Segment Start: EXERCISE DATA

-- pv_equiv track=rewrite | github.com/leonsama/chirrup | chirrup/worker.py | min_swaps_to_target_fast
-- ===== SOURCE A (Python) =====
-- from typing import List, Dict, Optional, Any, Tuple
-- from collections import defaultdict
--
-- def min_swaps_to_target_fast(lst, elements: list[int]):
--     swaps: List[Tuple[int, int]] = []
--     target = sorted(lst)
--
--     # 构建每个字符在 target 中的位置队列
--     pos_map = defaultdict(list)
--     for idx, val in enumerate(lst):
--         pos_map[val].append(idx)
--
--     offsets: List[Tuple[int, int]] = []
--     offset = 0
--
--     for target in elements:
--         if target not in pos_map:
--             offsets.append((offset, offset))
--             continue
--
--         pos = pos_map[target]
--         target_count = len(pos)
--
--         offsets.append((offset, offset + target_count))
--
--         target_should_move_back_id = [i for i in pos if i >= target_count + offset]
--         target_avaliable_id = [i for i in range(offset, target_count + offset) if i not in pos]
--
--         for k, v in enumerate(target_should_move_back_id):
--             swap = (target_avaliable_id[k], v)
--             swaps.append((target_avaliable_id[k], v))
--             lst[swap[0]], lst[swap[1]] = lst[swap[1]], lst[swap[0]]
--
--         offset += target_count
--         pos_map = defaultdict(list)
--         for idx, val in enumerate(lst[offset:]):
--             pos_map[val].append(idx + offset)
--
--     return swaps, offsets
-- ===== SOURCE B (Python) =====
-- from collections import Counter
--
-- def min_swaps_to_target_fast(lst, elements: list[int]):
--     # Counts of the untouched suffix are derived from one Counter pass plus a
--     # 'done' set, instead of rebuilding a full position map every iteration;
--     # swaps come from a two-pointer sweep over the current block and the tail.
--     swaps = []
--     offsets = []
--     counts = Counter(lst)
--     done = set()
--     n = len(lst)
--     offset = 0
--     for e in elements:
--         cnt = 0 if e in done else counts.get(e, 0)
--         done.add(e)
--         if cnt == 0:
--             offsets.append((offset, offset))
--             continue
--         offsets.append((offset, offset + cnt))
--         i = offset
--         j = offset + cnt
--         while True:
--             while i < offset + cnt and lst[i] == e:
--                 i += 1
--             if i >= offset + cnt:
--                 break
--             while lst[j] != e:
--                 j += 1
--             swaps.append((i, j))
--             lst[i], lst[j] = lst[j], lst[i]
--             i += 1
--             j += 1
--         offset += cnt
--     return swaps, offsets
-- ===== Notes on version B (the rewrite author's own statement) =====
-- stated objective: faster
-- what changed: A rebuilds a full value-to-positions dict of the whole remaining suffix after every element and pairs misplaced slots via list comprehensions and repeated indexing; B counts occurrences once with a Counter plus a 'done' set and fills each block with a single in-place two-pointer sweep, never rebuilding any map.
import Mathlib
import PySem

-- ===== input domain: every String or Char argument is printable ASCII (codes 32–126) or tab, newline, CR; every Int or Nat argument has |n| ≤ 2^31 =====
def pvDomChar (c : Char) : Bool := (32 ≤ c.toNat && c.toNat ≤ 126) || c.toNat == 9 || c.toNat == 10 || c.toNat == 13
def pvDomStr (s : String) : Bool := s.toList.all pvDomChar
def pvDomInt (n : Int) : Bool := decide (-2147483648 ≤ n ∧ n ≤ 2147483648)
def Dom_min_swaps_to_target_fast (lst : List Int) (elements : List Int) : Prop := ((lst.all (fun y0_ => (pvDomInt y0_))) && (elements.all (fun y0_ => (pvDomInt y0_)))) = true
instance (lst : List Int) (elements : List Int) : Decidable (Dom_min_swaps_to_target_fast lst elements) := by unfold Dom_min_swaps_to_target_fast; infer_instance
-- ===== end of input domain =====

-- B replaces A's per-element rebuild of the whole suffix position map by a one-pass Counter
-- plus a 'done' set and an in-place two-pointer sweep (objective: faster, constant-factor /
-- fewer passes). Python A mutates its 'lst' argument in place; Python B performs the same
-- mutation, and the theorem below is about the returned (swaps, offsets) value.

-- ===== PORT A =====
def pvPosMapSuffix (lst : List Int) (offset : Int) : PySem.Dict Int (List Int) :=
  (PySem.List.enumerate (PySem.List.slice lst (some offset) none) 0).foldl
    (fun d p => d.modify p.2 [] (· ++ [p.1 + offset])) PySem.Dict.empty

def pvStepA (swaps offsets : List (Int × Int)) (offset : Int) (lst : List Int)
    (posMap : PySem.Dict Int (List Int)) (target : Int) :
    (List (Int × Int)) × (List (Int × Int)) × Int × List Int × PySem.Dict Int (List Int) :=
  if ¬ posMap.contains target then
    (swaps, offsets ++ [(offset, offset)], offset, lst, posMap)
  else
    let pos := posMap.getD target []
    let target_count : Int := pos.length
    let offsets := offsets ++ [(offset, offset + target_count)]
    let mb := pos.filter (fun i => target_count + offset ≤ i)
    let av := (PySem.List.pyRange offset (target_count + offset) 1).filter (fun i => ¬ pos.contains i)
    let sl := (PySem.List.enumerate mb 0).foldl
      (fun (sl : List (Int × Int) × List Int) kv =>
        match PySem.List.pyGet? av kv.1 with
        | none => sl  -- unreachable: av and mb always have equal length (Python would raise IndexError)
        | some a =>
          (sl.1 ++ [(a, kv.2)],
           PySem.List.pySetD (PySem.List.pySetD sl.2 a (PySem.List.pyGetD sl.2 kv.2 0)) kv.2 (PySem.List.pyGetD sl.2 a 0)))
      (swaps, lst)
    let offset := offset + target_count
    (sl.1, offsets, offset, sl.2, pvPosMapSuffix sl.2 offset)
-- pv_equiv track=rewrite | github.com/jhonhidalgoA/SGAPAv2.0 | secciones.py | reordenar_menu
-- ===== SOURCE A (Python) =====
-- ORDEN_DIAS = ["Lunes", "Martes", "Miércoles", "Jueves", "Viernes"]
--
-- ORDEN_CATEGORIAS = [
--     "Menú del día",
--     "Menú vegetariano",
--     "Menú alternativo",
--     "Complementos"
-- ]
--
-- def reordenar_menu(menu):
--     ordered = {}
--     for dia in ORDEN_DIAS:
--         if dia in menu:
--             ordered[dia] = {}
--
--             # Ordenar categorías dentro del día
--             for categoria in ORDEN_CATEGORIAS:
--                 if categoria in menu[dia]:
--                     ordered[dia][categoria] = menu[dia][categoria]
--     return ordered
-- ===== SOURCE B (Python) =====
-- ORDEN_DIAS = ["Lunes", "Martes", "Miércoles", "Jueves", "Viernes"]
--
-- ORDEN_CATEGORIAS = [
--     "Menú del día",
--     "Menú vegetariano",
--     "Menú alternativo",
--     "Complementos"
-- ]
--
-- _DAY_RANK = {d: i for i, d in enumerate(ORDEN_DIAS)}
-- _CAT_RANK = {c: i for i, c in enumerate(ORDEN_CATEGORIAS)}
--
-- def reordenar_menu(menu):
--     out = {}
--     for dia in sorted((d for d in menu if d in _DAY_RANK), key=_DAY_RANK.__getitem__):
--         platos = menu[dia]
--         out[dia] = {c: platos[c]
--                     for c in sorted((c for c in platos if c in _CAT_RANK),
--                                     key=_CAT_RANK.__getitem__)}
--     return out
-- ===== Notes on version B (the rewrite author's own statement) =====
-- stated objective: alternative
-- what changed: Instead of scanning the fixed ORDEN_DIAS/ORDEN_CATEGORIAS lists and probing each for membership in the dict, B builds rank indexes from the order lists once and sorts the dict's own keys (filtered to ranked ones) by rank, then copies values in that order.
import Mathlib
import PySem

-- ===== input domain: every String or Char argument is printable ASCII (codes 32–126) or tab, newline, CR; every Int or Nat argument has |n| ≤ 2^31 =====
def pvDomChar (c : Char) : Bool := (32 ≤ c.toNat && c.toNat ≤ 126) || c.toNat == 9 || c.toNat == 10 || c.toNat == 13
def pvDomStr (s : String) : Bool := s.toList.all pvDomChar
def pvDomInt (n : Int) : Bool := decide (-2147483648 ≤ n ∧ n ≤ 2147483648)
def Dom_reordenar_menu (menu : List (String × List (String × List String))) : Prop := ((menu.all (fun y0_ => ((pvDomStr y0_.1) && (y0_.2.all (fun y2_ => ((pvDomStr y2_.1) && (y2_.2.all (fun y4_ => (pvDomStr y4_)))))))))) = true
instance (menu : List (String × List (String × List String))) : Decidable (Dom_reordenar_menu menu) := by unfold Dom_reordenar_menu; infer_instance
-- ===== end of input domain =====

-- B re-implements the reorder by rank-indexing and sorting the dict's own keys instead of
-- scanning the fixed order lists and probing membership; same values, no speed claim.

-- ===== PORT A =====
def ORDEN_DIAS_L : List String := ["Lunes", "Martes", "Miércoles", "Jueves", "Viernes"]
def ORDEN_CATEGORIAS_L : List String :=
  ["Menú del día", "Menú vegetariano", "Menú alternativo", "Complementos"]

-- dict membership / indexing = first-match association-list lookup; '[dia]'/'[categoria]' are
-- only read when the key is present, so '.getD []' is exact; assigning a fresh dict key appends.
def reordenar_menu (menu : List (String × List (String × List String))) :
    List (String × List (String × List String)) :=
  ORDEN_DIAS_L.foldl (fun ordered dia =>
    if (List.lookup dia menu).isSome then
      ordered ++ [(dia,
        ORDEN_CATEGORIAS_L.foldl (fun inner categoria =>
          if (List.lookup categoria ((List.lookup dia menu).getD [])).isSome then
            inner ++ [(categoria, (List.lookup categoria ((List.lookup dia menu).getD [])).getD [])]
          else inner) [])]
    else ordered) []

-- ===== PORT B =====
def pvDayRank : PySem.Dict String Int :=
  (PySem.List.enumerate ORDEN_DIAS_L).foldl (fun d p => d.insert p.2 p.1) PySem.Dict.empty
def pvCatRank : PySem.Dict String Int :=
  (PySem.List.enumerate ORDEN_CATEGORIAS_L).foldl (fun d p => d.insert p.2 p.1) PySem.Dict.empty

def reordenar_menu_alt (menu : List (String × List (String × List String))) :
    List (String × List (String × List String)) :=
  (PySem.List.sorted ((menu.map Prod.fst).filter (fun d => pvDayRank.contains d))
      (fun d => pvDayRank.getD d 0)).map (fun dia =>
    let platos := (List.lookup dia menu).getD []
    (dia,
      (PySem.List.sorted ((platos.map Prod.fst).filter (fun c => pvCatRank.contains c))
          (fun c => pvCatRank.getD c 0)).map
        (fun categoria => (categoria, (List.lookup categoria platos).getD []))))

-- ===== PRECONDITION & SPEC =====
-- Pre_ excludes association lists with duplicate keys (outer or inner): such lists do not
-- represent any Python dict, so neither program's behaviour on them is specified.
def Pre_reordenar_menu (menu : List (String × List (String × List String))) : Prop :=
  (menu.map Prod.fst).Nodup ∧ ∀ p ∈ menu, (p.2.map Prod.fst).Nodup
instance (menu : List (String × List (String × List String))) : Decidable (Pre_reordenar_menu menu) := by unfold Pre_reordenar_menu; infer_instance

def pvWitness_reordenar_menu : (List (String × List (String × List String))) :=
  [("Martes", [("Complementos", ["pan"]), ("Otro", [])]), ("Lunes", [])]

def Spec_reordenar_menu (menu : List (String × List (String × List String))) (out : List (String × List (String × List String))) : Prop := out = reordenar_menu_alt menu
instance (menu : List (String × List (String × List String))) (out : List (String × List (String × List String))) : Decidable (Spec_reordenar_menu menu out) := by unfold Spec_reordenar_menu; infer_instance

-- ===== CLAIM (what is proved, stated in full; the proofs are below) =====
def Claim_equal_reordenar_menu : Prop := ∀ (menu : List (String × List (String × List String))), Dom_reordenar_menu menu → Pre_reordenar_menu menu → Spec_reordenar_menu menu (reordenar_menu menu)

-- ===== LEMMAS AND PROOFS =====

theorem pv_lookup_isSome_iff {α : Type} (m : List (String × α)) (k : String) :
    (List.lookup k m).isSome = true ↔ k ∈ m.map Prod.fst := by
  induction m with
  | nil => simp
  | cons p t ih =>
    by_cases h : k = p.1
    · simp [List.lookup, h]
    · have hb : (k == p.1) = false := beq_eq_false_iff_ne.mpr h
      simp [List.lookup, hb, ih, h]

theorem pv_lookup_mem {α : Type} (m : List (String × α)) (k : String) (v : α)
    (h : List.lookup k m = some v) : (k, v) ∈ m := by
  induction m with
  | nil => simp at h
  | cons p t ih =>
    by_cases hk : p.1 = k
    · simp [List.lookup, hk] at h
      subst h hk
      simp
    · simp only [List.lookup, beq_eq_false_iff_ne.mpr (fun a => hk (Eq.symm a))] at h
      exact List.mem_cons_of_mem _ (ih h)

theorem pv_sorted_filter_eq {α : Type} (L : List String) (rk : PySem.Dict String Int)
    (hc : ∀ k, rk.contains k = decide (k ∈ L))
    (hp : L.Pairwise (fun a b => rk.getD a 0 < rk.getD b 0))
    (m : List (String × α)) (hm : (m.map Prod.fst).Nodup) :
    PySem.List.sorted ((m.map Prod.fst).filter (fun k => rk.contains k)) (fun k => rk.getD k 0)
      = L.filter (fun d => (List.lookup d m).isSome) := by
  apply PySem.List.sorted_eq_of_perm_of_pairwise_lt
  · rw [List.perm_ext_iff_of_nodup]
    · intro a
      simp only [List.mem_filter, hc, decide_eq_true_eq, pv_lookup_isSome_iff]
      tauto
    · exact (hp.filter _).imp (fun h he => absurd (he ▸ h) (lt_irrefl _))
    · exact hm.filter _
  · exact hp.filter _

theorem pv_dayRank_contains (k : String) :
    pvDayRank.contains k = decide (k ∈ ORDEN_DIAS_L) := by
  rw [Bool.eq_iff_iff]
  simp [pvDayRank, ORDEN_DIAS_L, PySem.List.enumerate, List.foldl,
    PySem.Dict.contains_insert, PySem.Dict.contains_empty]
  tauto

theorem pv_catRank_contains (k : String) :
    pvCatRank.contains k = decide (k ∈ ORDEN_CATEGORIAS_L) := by
  rw [Bool.eq_iff_iff]
  simp [pvCatRank, ORDEN_CATEGORIAS_L, PySem.List.enumerate, List.foldl,
    PySem.Dict.contains_insert, PySem.Dict.contains_empty]
  tauto

theorem pv_dayRank_pairwise :
    ORDEN_DIAS_L.Pairwise (fun a b => pvDayRank.getD a 0 < pvDayRank.getD b 0) := by decide

theorem pv_catRank_pairwise :
    ORDEN_CATEGORIAS_L.Pairwise (fun a b => pvCatRank.getD a 0 < pvCatRank.getD b 0) := by decide

-- ===== VERDICT (by name: the statement is the Claim_ definition above) =====
theorem reordenar_menu_spec : Claim_equal_reordenar_menu := by
  intro menu _ hpre
  unfold Spec_reordenar_menu reordenar_menu reordenar_menu_alt
  rw [PySem.List.foldl_append_if, List.nil_append,
    pv_sorted_filter_eq ORDEN_DIAS_L pvDayRank pv_dayRank_contains pv_dayRank_pairwise menu hpre.1]
  apply List.map_congr_left
  intro dia hdia
  rw [List.mem_filter] at hdia
  obtain ⟨platos, hlk⟩ := Option.isSome_iff_exists.mp hdia.2
  have hnod : (platos.map Prod.fst).Nodup := hpre.2 _ (pv_lookup_mem _ _ _ hlk)
  simp only [hlk, Option.getD_some]
  rw [PySem.List.foldl_append_if, List.nil_append,
    pv_sorted_filter_eq ORDEN_CATEGORIAS_L pvCatRank pv_catRank_contains pv_catRank_pairwise platos hnod]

Segment End: EXERCISE DATA

### ABOUT THIS TASK
Across the listing, how many lines hold "with"? The answer must be the number only.

### OUTPUT OF THE EXERCISE
5